Task directions: Within the data that follows, how many lines contain the word "what"? Reply with only the number.

[Collection entries]
***
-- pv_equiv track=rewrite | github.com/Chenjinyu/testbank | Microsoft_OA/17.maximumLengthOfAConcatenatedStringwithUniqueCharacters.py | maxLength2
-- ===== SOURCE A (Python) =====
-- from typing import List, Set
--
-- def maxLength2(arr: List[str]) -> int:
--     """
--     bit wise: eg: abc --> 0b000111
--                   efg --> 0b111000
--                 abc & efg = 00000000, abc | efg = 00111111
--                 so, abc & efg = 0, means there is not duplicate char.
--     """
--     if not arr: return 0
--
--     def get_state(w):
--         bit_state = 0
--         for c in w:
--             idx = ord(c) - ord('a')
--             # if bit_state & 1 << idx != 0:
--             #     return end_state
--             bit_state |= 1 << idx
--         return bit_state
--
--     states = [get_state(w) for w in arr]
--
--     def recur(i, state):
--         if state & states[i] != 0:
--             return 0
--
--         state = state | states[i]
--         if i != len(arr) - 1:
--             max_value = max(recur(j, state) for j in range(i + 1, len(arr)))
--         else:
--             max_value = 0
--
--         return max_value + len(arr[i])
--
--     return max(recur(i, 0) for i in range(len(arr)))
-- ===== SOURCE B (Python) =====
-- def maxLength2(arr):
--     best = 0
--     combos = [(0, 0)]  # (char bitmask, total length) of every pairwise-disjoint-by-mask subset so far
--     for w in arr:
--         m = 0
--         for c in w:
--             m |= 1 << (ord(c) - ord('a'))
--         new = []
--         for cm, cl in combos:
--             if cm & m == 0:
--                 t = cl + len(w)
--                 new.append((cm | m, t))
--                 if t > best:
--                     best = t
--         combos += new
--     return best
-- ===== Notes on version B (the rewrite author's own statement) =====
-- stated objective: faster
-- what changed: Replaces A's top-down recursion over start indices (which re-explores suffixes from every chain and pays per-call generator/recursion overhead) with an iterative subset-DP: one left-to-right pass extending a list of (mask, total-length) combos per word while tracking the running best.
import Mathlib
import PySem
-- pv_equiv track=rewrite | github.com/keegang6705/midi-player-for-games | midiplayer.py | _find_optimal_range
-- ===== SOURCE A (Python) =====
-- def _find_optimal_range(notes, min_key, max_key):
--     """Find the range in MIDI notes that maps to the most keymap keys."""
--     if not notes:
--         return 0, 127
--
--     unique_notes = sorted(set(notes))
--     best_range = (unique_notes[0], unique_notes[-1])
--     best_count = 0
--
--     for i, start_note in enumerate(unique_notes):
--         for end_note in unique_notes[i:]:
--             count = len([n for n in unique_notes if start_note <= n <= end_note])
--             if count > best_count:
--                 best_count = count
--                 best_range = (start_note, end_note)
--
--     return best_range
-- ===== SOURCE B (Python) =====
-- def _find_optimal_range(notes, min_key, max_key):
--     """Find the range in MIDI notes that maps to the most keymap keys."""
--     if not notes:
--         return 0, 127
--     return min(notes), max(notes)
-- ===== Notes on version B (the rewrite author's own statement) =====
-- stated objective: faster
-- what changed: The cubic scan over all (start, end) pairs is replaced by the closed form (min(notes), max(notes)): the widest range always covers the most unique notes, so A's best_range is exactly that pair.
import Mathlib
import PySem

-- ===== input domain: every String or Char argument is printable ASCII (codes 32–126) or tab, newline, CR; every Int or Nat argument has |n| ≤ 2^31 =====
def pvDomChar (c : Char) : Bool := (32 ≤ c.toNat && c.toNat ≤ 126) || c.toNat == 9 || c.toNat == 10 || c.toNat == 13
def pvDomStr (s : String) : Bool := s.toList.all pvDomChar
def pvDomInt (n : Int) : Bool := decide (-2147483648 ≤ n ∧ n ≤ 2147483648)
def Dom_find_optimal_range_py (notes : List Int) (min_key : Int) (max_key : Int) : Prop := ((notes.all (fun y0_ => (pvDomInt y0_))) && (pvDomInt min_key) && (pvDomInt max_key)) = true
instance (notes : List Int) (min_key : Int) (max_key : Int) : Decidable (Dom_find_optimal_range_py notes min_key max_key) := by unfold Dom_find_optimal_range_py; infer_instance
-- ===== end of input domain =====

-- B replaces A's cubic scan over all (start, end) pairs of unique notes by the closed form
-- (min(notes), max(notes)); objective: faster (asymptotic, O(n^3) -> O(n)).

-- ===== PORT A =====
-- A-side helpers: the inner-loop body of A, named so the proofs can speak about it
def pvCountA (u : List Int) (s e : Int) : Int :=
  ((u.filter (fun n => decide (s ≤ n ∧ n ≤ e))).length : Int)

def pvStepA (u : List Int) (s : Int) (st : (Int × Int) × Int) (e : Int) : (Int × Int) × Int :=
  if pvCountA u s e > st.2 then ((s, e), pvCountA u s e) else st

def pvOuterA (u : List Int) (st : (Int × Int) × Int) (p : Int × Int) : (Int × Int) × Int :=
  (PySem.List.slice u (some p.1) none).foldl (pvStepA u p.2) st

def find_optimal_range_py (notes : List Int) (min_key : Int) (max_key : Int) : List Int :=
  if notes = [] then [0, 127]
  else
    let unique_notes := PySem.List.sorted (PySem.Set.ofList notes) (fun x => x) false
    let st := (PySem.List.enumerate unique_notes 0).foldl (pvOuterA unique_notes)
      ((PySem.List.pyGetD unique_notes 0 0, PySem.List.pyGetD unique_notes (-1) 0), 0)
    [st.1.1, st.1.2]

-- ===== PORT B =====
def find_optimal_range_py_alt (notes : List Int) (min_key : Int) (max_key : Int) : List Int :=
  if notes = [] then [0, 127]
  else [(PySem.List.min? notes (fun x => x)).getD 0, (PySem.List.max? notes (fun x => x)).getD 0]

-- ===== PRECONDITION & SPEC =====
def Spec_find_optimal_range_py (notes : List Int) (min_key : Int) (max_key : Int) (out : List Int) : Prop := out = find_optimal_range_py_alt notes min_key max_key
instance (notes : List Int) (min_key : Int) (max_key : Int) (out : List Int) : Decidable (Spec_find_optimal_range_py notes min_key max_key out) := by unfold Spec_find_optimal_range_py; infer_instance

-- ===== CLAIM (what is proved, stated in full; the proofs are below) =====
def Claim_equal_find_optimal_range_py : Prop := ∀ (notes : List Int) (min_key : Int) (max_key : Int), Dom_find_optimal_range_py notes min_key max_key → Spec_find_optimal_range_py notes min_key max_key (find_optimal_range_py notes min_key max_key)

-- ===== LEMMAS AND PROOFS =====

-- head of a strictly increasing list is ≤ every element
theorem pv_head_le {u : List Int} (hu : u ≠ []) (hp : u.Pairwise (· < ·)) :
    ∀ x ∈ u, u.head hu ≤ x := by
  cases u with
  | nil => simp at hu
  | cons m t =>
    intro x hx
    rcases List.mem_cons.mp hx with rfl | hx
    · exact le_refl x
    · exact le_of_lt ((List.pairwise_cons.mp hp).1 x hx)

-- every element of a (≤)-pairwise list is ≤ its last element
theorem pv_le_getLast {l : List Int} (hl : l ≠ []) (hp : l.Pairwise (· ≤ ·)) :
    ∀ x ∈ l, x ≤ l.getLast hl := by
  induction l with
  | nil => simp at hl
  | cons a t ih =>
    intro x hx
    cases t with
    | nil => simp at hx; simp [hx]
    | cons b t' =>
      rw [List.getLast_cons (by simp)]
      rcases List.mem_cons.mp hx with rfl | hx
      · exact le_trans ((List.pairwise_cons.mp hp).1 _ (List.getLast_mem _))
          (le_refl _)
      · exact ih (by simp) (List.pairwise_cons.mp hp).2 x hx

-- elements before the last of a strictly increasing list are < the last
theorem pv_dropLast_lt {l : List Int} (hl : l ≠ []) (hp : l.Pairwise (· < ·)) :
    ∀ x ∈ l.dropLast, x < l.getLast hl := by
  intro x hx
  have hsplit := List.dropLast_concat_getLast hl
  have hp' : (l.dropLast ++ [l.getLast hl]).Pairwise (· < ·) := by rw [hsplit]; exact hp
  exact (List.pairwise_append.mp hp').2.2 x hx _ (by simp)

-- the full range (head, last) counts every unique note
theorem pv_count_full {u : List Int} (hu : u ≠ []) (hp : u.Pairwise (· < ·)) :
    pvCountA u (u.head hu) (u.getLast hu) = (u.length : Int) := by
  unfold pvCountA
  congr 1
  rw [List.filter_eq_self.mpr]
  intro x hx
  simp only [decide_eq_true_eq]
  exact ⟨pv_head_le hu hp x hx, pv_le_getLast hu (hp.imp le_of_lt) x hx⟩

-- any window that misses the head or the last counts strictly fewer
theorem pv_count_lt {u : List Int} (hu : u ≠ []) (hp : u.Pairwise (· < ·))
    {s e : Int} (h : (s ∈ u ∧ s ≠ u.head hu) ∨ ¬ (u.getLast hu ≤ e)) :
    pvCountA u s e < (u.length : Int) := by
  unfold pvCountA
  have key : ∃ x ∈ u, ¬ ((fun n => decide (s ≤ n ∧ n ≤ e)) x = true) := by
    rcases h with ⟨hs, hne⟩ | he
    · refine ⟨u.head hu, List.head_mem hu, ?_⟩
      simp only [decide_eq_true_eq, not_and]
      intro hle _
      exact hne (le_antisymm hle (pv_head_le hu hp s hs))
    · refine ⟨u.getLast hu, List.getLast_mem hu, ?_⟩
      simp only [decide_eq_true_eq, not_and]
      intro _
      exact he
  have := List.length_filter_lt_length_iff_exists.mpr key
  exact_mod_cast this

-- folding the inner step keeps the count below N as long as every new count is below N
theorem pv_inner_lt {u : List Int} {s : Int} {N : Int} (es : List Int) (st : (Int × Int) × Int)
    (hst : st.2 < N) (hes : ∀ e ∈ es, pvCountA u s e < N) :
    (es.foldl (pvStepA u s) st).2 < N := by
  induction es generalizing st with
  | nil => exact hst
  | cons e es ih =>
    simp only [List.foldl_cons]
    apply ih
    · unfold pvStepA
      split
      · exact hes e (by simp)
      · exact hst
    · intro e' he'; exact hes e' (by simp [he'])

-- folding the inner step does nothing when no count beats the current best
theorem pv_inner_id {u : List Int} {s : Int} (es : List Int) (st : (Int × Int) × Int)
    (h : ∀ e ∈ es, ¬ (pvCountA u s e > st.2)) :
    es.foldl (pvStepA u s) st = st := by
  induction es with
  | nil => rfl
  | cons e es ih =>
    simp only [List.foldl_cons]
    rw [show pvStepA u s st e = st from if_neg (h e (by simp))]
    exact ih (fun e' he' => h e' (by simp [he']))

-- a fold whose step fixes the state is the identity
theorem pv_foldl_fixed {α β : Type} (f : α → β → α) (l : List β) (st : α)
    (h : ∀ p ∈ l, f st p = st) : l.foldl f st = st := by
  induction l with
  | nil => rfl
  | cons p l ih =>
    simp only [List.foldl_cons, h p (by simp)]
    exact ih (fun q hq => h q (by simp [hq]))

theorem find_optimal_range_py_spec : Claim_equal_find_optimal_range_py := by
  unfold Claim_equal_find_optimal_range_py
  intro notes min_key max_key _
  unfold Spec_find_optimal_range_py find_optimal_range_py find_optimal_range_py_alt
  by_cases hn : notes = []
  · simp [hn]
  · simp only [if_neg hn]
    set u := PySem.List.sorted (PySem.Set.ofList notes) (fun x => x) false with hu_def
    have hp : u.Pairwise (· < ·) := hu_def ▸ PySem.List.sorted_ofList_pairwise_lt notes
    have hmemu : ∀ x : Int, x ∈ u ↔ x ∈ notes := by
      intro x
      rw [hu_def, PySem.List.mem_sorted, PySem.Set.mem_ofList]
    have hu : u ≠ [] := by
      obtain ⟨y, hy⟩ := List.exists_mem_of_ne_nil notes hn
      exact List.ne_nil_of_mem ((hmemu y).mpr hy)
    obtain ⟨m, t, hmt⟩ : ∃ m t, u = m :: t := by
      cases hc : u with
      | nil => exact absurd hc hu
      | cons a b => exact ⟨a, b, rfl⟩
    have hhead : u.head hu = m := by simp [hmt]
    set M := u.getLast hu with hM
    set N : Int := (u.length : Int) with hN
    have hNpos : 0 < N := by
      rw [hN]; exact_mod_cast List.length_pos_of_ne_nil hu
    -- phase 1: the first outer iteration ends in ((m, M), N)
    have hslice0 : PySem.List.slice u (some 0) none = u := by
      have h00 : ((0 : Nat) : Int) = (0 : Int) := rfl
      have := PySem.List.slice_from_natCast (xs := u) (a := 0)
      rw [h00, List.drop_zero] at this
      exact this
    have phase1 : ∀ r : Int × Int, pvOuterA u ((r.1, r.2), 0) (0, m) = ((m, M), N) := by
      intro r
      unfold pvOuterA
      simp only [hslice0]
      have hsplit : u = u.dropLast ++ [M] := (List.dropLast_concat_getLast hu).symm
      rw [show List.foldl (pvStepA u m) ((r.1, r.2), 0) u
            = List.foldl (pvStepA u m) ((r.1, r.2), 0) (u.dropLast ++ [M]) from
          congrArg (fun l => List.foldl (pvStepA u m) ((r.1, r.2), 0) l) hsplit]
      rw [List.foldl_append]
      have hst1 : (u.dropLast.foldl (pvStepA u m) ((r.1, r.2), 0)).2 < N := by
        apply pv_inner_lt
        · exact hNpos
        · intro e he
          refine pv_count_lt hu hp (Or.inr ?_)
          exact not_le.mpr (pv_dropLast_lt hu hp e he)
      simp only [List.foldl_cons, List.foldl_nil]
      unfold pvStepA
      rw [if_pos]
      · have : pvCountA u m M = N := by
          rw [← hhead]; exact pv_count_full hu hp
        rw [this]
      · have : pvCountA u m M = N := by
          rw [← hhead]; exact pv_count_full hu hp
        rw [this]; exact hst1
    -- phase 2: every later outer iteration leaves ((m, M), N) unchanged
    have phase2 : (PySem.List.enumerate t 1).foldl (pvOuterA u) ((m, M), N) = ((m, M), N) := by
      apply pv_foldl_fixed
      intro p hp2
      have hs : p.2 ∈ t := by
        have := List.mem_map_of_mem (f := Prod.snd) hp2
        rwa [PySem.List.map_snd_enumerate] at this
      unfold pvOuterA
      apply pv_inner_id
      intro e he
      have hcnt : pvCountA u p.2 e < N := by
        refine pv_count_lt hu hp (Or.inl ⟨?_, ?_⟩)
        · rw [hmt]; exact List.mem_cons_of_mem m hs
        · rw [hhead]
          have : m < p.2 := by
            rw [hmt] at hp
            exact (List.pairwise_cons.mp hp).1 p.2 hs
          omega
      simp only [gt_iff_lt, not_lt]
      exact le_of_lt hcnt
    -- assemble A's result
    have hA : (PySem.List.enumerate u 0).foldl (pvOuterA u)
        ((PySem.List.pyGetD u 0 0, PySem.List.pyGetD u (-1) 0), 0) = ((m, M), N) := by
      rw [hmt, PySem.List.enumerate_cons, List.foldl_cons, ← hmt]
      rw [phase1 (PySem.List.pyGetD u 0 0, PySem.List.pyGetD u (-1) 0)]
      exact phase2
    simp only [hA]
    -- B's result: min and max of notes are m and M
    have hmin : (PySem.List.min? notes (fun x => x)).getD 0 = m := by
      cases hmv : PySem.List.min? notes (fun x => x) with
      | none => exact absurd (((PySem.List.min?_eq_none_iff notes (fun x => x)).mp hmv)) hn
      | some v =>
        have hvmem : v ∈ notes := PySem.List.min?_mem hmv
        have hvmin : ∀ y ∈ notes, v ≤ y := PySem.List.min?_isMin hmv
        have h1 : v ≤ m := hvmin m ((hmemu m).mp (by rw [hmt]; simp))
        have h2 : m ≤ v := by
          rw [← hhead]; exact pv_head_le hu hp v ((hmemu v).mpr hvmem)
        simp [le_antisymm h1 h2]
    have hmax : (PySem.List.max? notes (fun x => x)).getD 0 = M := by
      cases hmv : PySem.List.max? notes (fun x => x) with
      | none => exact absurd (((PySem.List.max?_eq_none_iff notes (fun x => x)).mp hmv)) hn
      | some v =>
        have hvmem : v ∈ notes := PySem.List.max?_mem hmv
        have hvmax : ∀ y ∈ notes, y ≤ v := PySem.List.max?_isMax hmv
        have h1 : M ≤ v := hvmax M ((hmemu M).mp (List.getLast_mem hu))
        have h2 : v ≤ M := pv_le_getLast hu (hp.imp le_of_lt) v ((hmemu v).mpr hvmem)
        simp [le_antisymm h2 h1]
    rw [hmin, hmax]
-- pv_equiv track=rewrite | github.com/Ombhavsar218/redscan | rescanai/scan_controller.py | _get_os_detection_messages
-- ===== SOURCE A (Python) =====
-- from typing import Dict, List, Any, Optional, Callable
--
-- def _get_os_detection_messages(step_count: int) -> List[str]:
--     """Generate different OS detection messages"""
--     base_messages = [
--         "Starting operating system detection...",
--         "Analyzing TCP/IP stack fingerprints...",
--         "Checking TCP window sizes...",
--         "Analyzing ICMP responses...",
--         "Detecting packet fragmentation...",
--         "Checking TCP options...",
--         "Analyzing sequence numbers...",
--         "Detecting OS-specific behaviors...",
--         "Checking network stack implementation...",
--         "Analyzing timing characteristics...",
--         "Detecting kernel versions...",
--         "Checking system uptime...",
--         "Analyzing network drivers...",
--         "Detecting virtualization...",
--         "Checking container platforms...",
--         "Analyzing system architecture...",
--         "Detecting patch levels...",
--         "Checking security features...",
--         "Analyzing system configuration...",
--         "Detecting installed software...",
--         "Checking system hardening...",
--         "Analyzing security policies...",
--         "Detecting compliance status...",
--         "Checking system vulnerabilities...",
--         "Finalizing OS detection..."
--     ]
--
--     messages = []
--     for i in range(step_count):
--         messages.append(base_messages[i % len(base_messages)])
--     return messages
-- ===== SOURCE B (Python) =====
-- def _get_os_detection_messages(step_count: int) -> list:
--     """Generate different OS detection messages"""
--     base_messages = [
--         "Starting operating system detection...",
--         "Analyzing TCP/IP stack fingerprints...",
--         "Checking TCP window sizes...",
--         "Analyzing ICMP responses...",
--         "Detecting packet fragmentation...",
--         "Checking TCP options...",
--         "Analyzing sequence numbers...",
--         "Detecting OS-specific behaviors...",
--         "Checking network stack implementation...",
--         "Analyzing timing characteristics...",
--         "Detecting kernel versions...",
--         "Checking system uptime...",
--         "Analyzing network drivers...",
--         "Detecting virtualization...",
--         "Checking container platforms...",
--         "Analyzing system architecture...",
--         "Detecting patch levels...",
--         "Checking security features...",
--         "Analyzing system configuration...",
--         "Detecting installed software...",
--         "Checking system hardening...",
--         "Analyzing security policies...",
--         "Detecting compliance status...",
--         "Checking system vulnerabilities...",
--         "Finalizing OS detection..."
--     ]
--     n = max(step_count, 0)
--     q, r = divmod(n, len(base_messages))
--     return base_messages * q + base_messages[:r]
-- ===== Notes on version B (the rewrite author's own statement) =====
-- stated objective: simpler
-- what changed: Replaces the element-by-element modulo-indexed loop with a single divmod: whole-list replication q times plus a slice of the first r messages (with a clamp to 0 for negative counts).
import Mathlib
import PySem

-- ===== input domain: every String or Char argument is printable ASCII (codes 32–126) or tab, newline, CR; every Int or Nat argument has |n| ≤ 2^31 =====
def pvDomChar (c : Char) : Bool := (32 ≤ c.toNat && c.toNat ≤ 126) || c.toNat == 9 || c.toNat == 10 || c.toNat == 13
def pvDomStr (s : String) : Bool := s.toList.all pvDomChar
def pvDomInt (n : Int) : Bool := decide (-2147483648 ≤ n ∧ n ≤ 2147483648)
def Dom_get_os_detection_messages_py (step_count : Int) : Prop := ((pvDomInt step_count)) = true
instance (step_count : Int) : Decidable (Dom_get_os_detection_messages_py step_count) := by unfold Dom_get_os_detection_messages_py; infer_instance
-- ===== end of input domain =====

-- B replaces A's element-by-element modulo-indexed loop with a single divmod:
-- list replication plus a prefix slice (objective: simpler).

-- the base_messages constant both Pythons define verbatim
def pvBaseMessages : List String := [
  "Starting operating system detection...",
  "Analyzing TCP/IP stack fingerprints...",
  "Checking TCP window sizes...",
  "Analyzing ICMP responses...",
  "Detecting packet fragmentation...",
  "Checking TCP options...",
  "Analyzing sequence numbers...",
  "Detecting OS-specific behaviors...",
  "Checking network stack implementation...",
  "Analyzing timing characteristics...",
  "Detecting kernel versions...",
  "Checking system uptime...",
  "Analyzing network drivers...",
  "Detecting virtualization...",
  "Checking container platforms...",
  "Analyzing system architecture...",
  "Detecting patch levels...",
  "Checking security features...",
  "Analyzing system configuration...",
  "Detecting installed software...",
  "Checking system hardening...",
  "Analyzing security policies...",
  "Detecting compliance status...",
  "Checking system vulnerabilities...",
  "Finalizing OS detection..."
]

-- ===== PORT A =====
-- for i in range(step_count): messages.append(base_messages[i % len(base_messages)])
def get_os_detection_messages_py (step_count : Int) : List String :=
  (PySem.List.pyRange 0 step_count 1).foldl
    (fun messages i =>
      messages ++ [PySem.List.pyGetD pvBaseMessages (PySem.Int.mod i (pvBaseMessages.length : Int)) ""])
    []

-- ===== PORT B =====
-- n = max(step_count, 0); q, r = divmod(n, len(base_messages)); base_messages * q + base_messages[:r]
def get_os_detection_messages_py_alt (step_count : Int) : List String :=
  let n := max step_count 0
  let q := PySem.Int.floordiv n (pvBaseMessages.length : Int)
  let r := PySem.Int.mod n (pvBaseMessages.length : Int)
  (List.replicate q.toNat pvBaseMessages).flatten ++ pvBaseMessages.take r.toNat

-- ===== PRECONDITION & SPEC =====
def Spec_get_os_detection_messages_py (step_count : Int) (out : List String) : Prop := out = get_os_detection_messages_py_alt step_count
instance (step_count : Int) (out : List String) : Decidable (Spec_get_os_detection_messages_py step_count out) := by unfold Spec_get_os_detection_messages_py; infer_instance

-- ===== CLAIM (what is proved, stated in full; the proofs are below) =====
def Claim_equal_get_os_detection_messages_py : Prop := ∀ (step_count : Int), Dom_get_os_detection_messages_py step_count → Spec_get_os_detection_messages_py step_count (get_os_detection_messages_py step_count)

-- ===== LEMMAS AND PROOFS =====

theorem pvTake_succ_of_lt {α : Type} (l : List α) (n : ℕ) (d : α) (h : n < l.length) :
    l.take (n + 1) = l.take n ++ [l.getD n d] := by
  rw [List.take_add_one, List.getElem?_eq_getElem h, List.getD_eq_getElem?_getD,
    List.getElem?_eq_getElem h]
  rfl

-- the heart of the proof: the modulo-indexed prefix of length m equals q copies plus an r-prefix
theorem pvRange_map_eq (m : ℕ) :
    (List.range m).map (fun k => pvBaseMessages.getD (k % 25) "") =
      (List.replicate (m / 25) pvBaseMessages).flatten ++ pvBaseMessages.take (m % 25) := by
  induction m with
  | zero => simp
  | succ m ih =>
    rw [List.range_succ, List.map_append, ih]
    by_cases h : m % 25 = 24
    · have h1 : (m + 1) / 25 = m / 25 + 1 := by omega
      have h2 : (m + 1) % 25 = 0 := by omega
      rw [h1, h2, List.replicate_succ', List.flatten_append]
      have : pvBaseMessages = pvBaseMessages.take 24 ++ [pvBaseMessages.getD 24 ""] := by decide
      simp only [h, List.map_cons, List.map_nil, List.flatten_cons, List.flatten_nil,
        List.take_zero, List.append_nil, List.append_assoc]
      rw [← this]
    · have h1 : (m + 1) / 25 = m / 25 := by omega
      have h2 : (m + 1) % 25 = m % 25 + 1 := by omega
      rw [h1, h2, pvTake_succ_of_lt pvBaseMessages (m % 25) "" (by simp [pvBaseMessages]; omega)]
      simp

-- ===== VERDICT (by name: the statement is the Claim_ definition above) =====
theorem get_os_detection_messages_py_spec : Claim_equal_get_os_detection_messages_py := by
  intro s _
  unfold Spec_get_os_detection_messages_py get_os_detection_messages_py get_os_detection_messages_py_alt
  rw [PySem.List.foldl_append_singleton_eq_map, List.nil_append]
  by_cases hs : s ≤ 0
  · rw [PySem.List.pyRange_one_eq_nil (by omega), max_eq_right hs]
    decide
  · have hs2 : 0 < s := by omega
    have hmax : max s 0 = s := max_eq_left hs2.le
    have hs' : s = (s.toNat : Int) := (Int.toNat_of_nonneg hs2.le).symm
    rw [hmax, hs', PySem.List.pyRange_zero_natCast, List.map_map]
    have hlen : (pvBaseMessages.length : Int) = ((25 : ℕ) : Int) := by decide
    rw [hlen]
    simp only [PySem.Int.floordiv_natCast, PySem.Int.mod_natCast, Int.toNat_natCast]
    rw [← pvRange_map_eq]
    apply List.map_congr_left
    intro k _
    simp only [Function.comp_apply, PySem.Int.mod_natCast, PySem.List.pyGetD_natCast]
***
Exercise answer: 5